• Directions
Of all the lines below, return only those starting with the line holding "unfold Spec_build_interval_index_py; infer_instance" and going on through the line holding "-- ===== CLAIM", exactly as written.

• Information provided

-- pv_equiv track=rewrite | github.com/shravanasati/advent-of-code | 2025/day9/b.py | _build_interval_index
-- ===== SOURCE A (Python) =====
-- from collections import defaultdict
-- from typing import DefaultDict, Iterable
--
-- def _build_interval_index(segments: list[tuple[int, int, int, int]]):
--     horiz: DefaultDict[int, list[tuple[int, int]]] = defaultdict(list)
--     vert: DefaultDict[int, list[tuple[int, int]]] = defaultdict(list)
--     vertical_edges: list[tuple[int, int, int]] = []  # (x, y_low, y_high)
--
--     for x1, y1, x2, y2 in segments:
--         if y1 == y2:
--             horiz[y1].append((x1, x2))
--         else:
--             vert[x1].append((y1, y2))
--             vertical_edges.append((x1, y1, y2))
--
--     for y, intervals in horiz.items():
--         intervals.sort()
--     for x, intervals in vert.items():
--         intervals.sort()
--
--     return horiz, vert, vertical_edges
-- ===== SOURCE B (Python) =====
-- from collections import defaultdict
--
--
-- def _build_interval_index(segments: list[tuple[int, int, int, int]]):
--     # split once: (key, payload) projections of the horizontal / vertical segments
--     hseg = [(y1, (x1, x2)) for x1, y1, x2, y2 in segments if y1 == y2]
--     vseg = [(x1, (y1, y2)) for x1, y1, x2, y2 in segments if y1 != y2]
--
--     horiz: defaultdict[int, list[tuple[int, int]]] = defaultdict(list)
--     for y in dict.fromkeys(k for k, _ in hseg):
--         horiz[y] = sorted(iv for k, iv in hseg if k == y)
--
--     vert: defaultdict[int, list[tuple[int, int]]] = defaultdict(list)
--     for x in dict.fromkeys(k for k, _ in vseg):
--         vert[x] = sorted(iv for k, iv in vseg if k == x)
--
--     vertical_edges = [(x, y1, y2) for x, (y1, y2) in vseg]
--     return horiz, vert, vertical_edges
-- ===== Notes on version B (the rewrite author's own statement) =====
-- stated objective: alternative
-- what changed: A builds both defaultdicts in a single pass (appending to a mutable bucket per segment) and then sorts each bucket in place; B first splits the segments into (key, payload) projections, then builds each dict entry independently by filtering the projection per distinct key and sorting the collected payloads, with vertical_edges read off the vertical projection.
import Mathlib
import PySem

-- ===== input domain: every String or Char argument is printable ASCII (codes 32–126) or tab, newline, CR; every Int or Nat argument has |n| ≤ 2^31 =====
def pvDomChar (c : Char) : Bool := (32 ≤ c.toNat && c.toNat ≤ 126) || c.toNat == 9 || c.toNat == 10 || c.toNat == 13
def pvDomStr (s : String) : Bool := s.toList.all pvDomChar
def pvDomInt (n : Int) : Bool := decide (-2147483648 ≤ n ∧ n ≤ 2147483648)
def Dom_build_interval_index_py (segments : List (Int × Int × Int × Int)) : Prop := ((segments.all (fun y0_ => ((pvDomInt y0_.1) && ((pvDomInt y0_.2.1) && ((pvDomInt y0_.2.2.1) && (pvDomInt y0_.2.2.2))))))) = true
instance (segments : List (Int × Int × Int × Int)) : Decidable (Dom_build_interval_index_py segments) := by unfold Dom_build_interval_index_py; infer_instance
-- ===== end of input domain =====

-- B replaces A's one-pass defaultdict grouping (then per-bucket in-place sorts) by a
-- split-then-per-distinct-key-filter decomposition (objective: alternative, not faster).
-- A returns defaultdicts, B returns defaultdicts with equal contents and key order.

-- ===== PORT A =====
def build_interval_index_py (segments : List (Int × Int × Int × Int)) : (List (Int × List (Int × Int))) × (List (Int × List (Int × Int))) × (List (Int × Int × Int)) :=
  let st :=
    segments.foldl
      (fun (st : PySem.Dict Int (List (Int × Int)) × PySem.Dict Int (List (Int × Int)) × List (Int × Int × Int)) seg =>
        if seg.2.1 == seg.2.2.2 then
          (st.1.modify seg.2.1 [] (· ++ [(seg.1, seg.2.2.1)]), st.2.1, st.2.2)
        else
          (st.1, st.2.1.modify seg.1 [] (· ++ [(seg.2.1, seg.2.2.2)]),
           st.2.2 ++ [(seg.1, seg.2.1, seg.2.2.2)]))
      (PySem.Dict.empty, PySem.Dict.empty, [])
  -- 'for y, intervals in horiz.items(): intervals.sort()' — sort each bucket in place
  (st.1.items.map (fun kv => (kv.1, PySem.List.sorted2 kv.2 Prod.fst Prod.snd)),
   st.2.1.items.map (fun kv => (kv.1, PySem.List.sorted2 kv.2 Prod.fst Prod.snd)),
   st.2.2)

-- ===== PORT B =====
def build_interval_index_py_alt (segments : List (Int × Int × Int × Int)) : (List (Int × List (Int × Int))) × (List (Int × List (Int × Int))) × (List (Int × Int × Int)) :=
  let hseg : List (Int × Int × Int) :=
    segments.filterMap (fun s => if s.2.1 == s.2.2.2 then some (s.2.1, s.1, s.2.2.1) else none)
  let vseg : List (Int × Int × Int) :=
    segments.filterMap (fun s => if s.2.1 == s.2.2.2 then none else some (s.1, s.2.1, s.2.2.2))
  let horiz := (PySem.List.dedup (hseg.map Prod.fst)).map
    (fun y => (y, PySem.List.sorted2 ((hseg.filter (fun p => p.1 == y)).map Prod.snd) Prod.fst Prod.snd))
  let vert := (PySem.List.dedup (vseg.map Prod.fst)).map
    (fun x => (x, PySem.List.sorted2 ((vseg.filter (fun p => p.1 == x)).map Prod.snd) Prod.fst Prod.snd))
  -- '[(x, y1, y2) for x, (y1, y2) in vseg]' — the identity reshaping of vseg's tuples
  (horiz, vert, vseg.map (fun p => (p.1, p.2.1, p.2.2)))

-- ===== PRECONDITION & SPEC =====
def Spec_build_interval_index_py (segments : List (Int × Int × Int × Int)) (out : (List (Int × List (Int × Int))) × (List (Int × List (Int × Int))) × (List (Int × Int × Int))) : Prop := out = build_interval_index_py_alt segments
instance (segments : List (Int × Int × Int × Int)) (out : (List (Int × List (Int × Int))) × (List (Int × List (Int × Int))) × (List (Int × Int × Int))) : Decidable (Spec_build_interval_index_py segments out) := by unfold Spec_build_interval_index_py; infer_instance

-- ===== CLAIM (what is proved, stated in full; the proofs are below) =====
def Claim_equal_build_interval_index_py : Prop := ∀ (segments : List (Int × Int × Int × Int)), Dom_build_interval_index_py segments → Spec_build_interval_index_py segments (build_interval_index_py segments)

-- ===== LEMMAS AND PROOFS =====

-- A's single fold over the triple state, split into three independent folds over the
-- filtered projections (B's hseg / vseg lists).
theorem pv_fold_split (segs : List (Int × Int × Int × Int))
    (h v : PySem.Dict Int (List (Int × Int))) (e : List (Int × Int × Int)) :
    segs.foldl
      (fun (st : PySem.Dict Int (List (Int × Int)) × PySem.Dict Int (List (Int × Int)) × List (Int × Int × Int)) seg =>
        if seg.2.1 == seg.2.2.2 then
          (st.1.modify seg.2.1 [] (· ++ [(seg.1, seg.2.2.1)]), st.2.1, st.2.2)
        else
          (st.1, st.2.1.modify seg.1 [] (· ++ [(seg.2.1, seg.2.2.2)]),
           st.2.2 ++ [(seg.1, seg.2.1, seg.2.2.2)]))
      (h, v, e) =
    ((segs.filterMap (fun s => if s.2.1 == s.2.2.2 then some ((s.2.1, s.1, s.2.2.1) : Int × Int × Int) else none)).foldl
        (fun d p => d.modify p.1 [] (· ++ [p.2])) h,
     (segs.filterMap (fun s => if s.2.1 == s.2.2.2 then none else some ((s.1, s.2.1, s.2.2.2) : Int × Int × Int))).foldl
        (fun d p => d.modify p.1 [] (· ++ [p.2])) v,
     e ++ segs.filterMap (fun s => if s.2.1 == s.2.2.2 then none else some ((s.1, s.2.1, s.2.2.2) : Int × Int × Int))) := by
  induction segs generalizing h v e with
  | nil => simp
  | cons s t ih =>
    simp only [beq_iff_eq] at ih ⊢
    by_cases hc : s.2.1 = s.2.2.2 <;> simp [hc, ih]

-- an assoc list with distinct keys is its key list zipped with the lookups
theorem pv_items_eq_keys_map {κ ν : Type} [BEq κ] [LawfulBEq κ]
    (d : PySem.Dict κ ν) (d0 : ν) (hn : d.keys.Nodup) :
    d.items = d.keys.map (fun k => (k, d.getD k d0)) := by
  have hk : d.keys = d.items.map Prod.fst := rfl
  rw [hk, List.map_map]
  symm
  conv_rhs => rw [← List.map_id d.items]
  apply List.map_congr_left
  intro kv hmem
  have : d.getD kv.1 d0 = kv.2 :=
    PySem.Dict.getD_of_mem_items d (by simpa using hmem) hn d0
  simp [Function.comp, this]

-- the grouping fold from the empty dict, fully characterised
theorem pv_group_items (pairs : List (Int × Int × Int)) :
    (pairs.foldl (fun (d : PySem.Dict Int (List (Int × Int))) p => d.modify p.1 [] (· ++ [p.2]))
        PySem.Dict.empty).items =
    (PySem.List.dedup (pairs.map Prod.fst)).map
      (fun k => (k, (pairs.filter (fun p => p.1 == k)).map Prod.snd)) := by
  set d := pairs.foldl (fun (d : PySem.Dict Int (List (Int × Int))) p => d.modify p.1 [] (· ++ [p.2])) PySem.Dict.empty with hd
  have hn : d.keys.Nodup := by
    apply PySem.Dict.nodup_keys_foldl_modify_key pairs Prod.fst [] (fun _ p => (· ++ [p.2]))
    simp [PySem.Dict.empty, PySem.Dict.keys]
  have hkeys : d.keys = PySem.List.dedup (pairs.map Prod.fst) := by
    rw [hd, PySem.Dict.keys_foldl_modify_key pairs Prod.fst [] (fun _ p => (· ++ [p.2]))]
    rw [PySem.List.dedup_eq_ofList]
    have : (PySem.Dict.empty : PySem.Dict Int (List (Int × Int))).keys = [] := rfl
    rw [this, PySem.Set.update_nil_left]
  rw [pv_items_eq_keys_map d [] hn, hkeys]
  apply List.map_congr_left
  intro k _
  congr 1
  rw [hd, PySem.Dict.getD_foldl_modify_append, PySem.Dict.getD_empty]
  simp

-- ===== VERDICT (by name: the statement is the Claim_ definition above) =====
theorem build_interval_index_py_spec : Claim_equal_build_interval_index_py := by
  intro segments _
  unfold Spec_build_interval_index_py build_interval_index_py build_interval_index_py_alt
  rw [pv_fold_split]
  simp only [pv_group_items, List.map_map, Prod.mk.injEq]
  refine ⟨?_, ?_, ?_⟩
  · apply List.map_congr_left; intro k _; simp
  · apply List.map_congr_left; intro k _; simp
  · simp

• Exercise answer
instance (segments : List (Int × Int × Int × Int)) (out : (List (Int × List (Int × Int))) × (List (Int × List (Int × Int))) × (List (Int × Int × Int))) : Decidable (Spec_build_interval_index_py segments out) := by unfold Spec_build_interval_index_py; infer_instance

-- ===== CLAIM (what is proved, stated in full; the proofs are below) =====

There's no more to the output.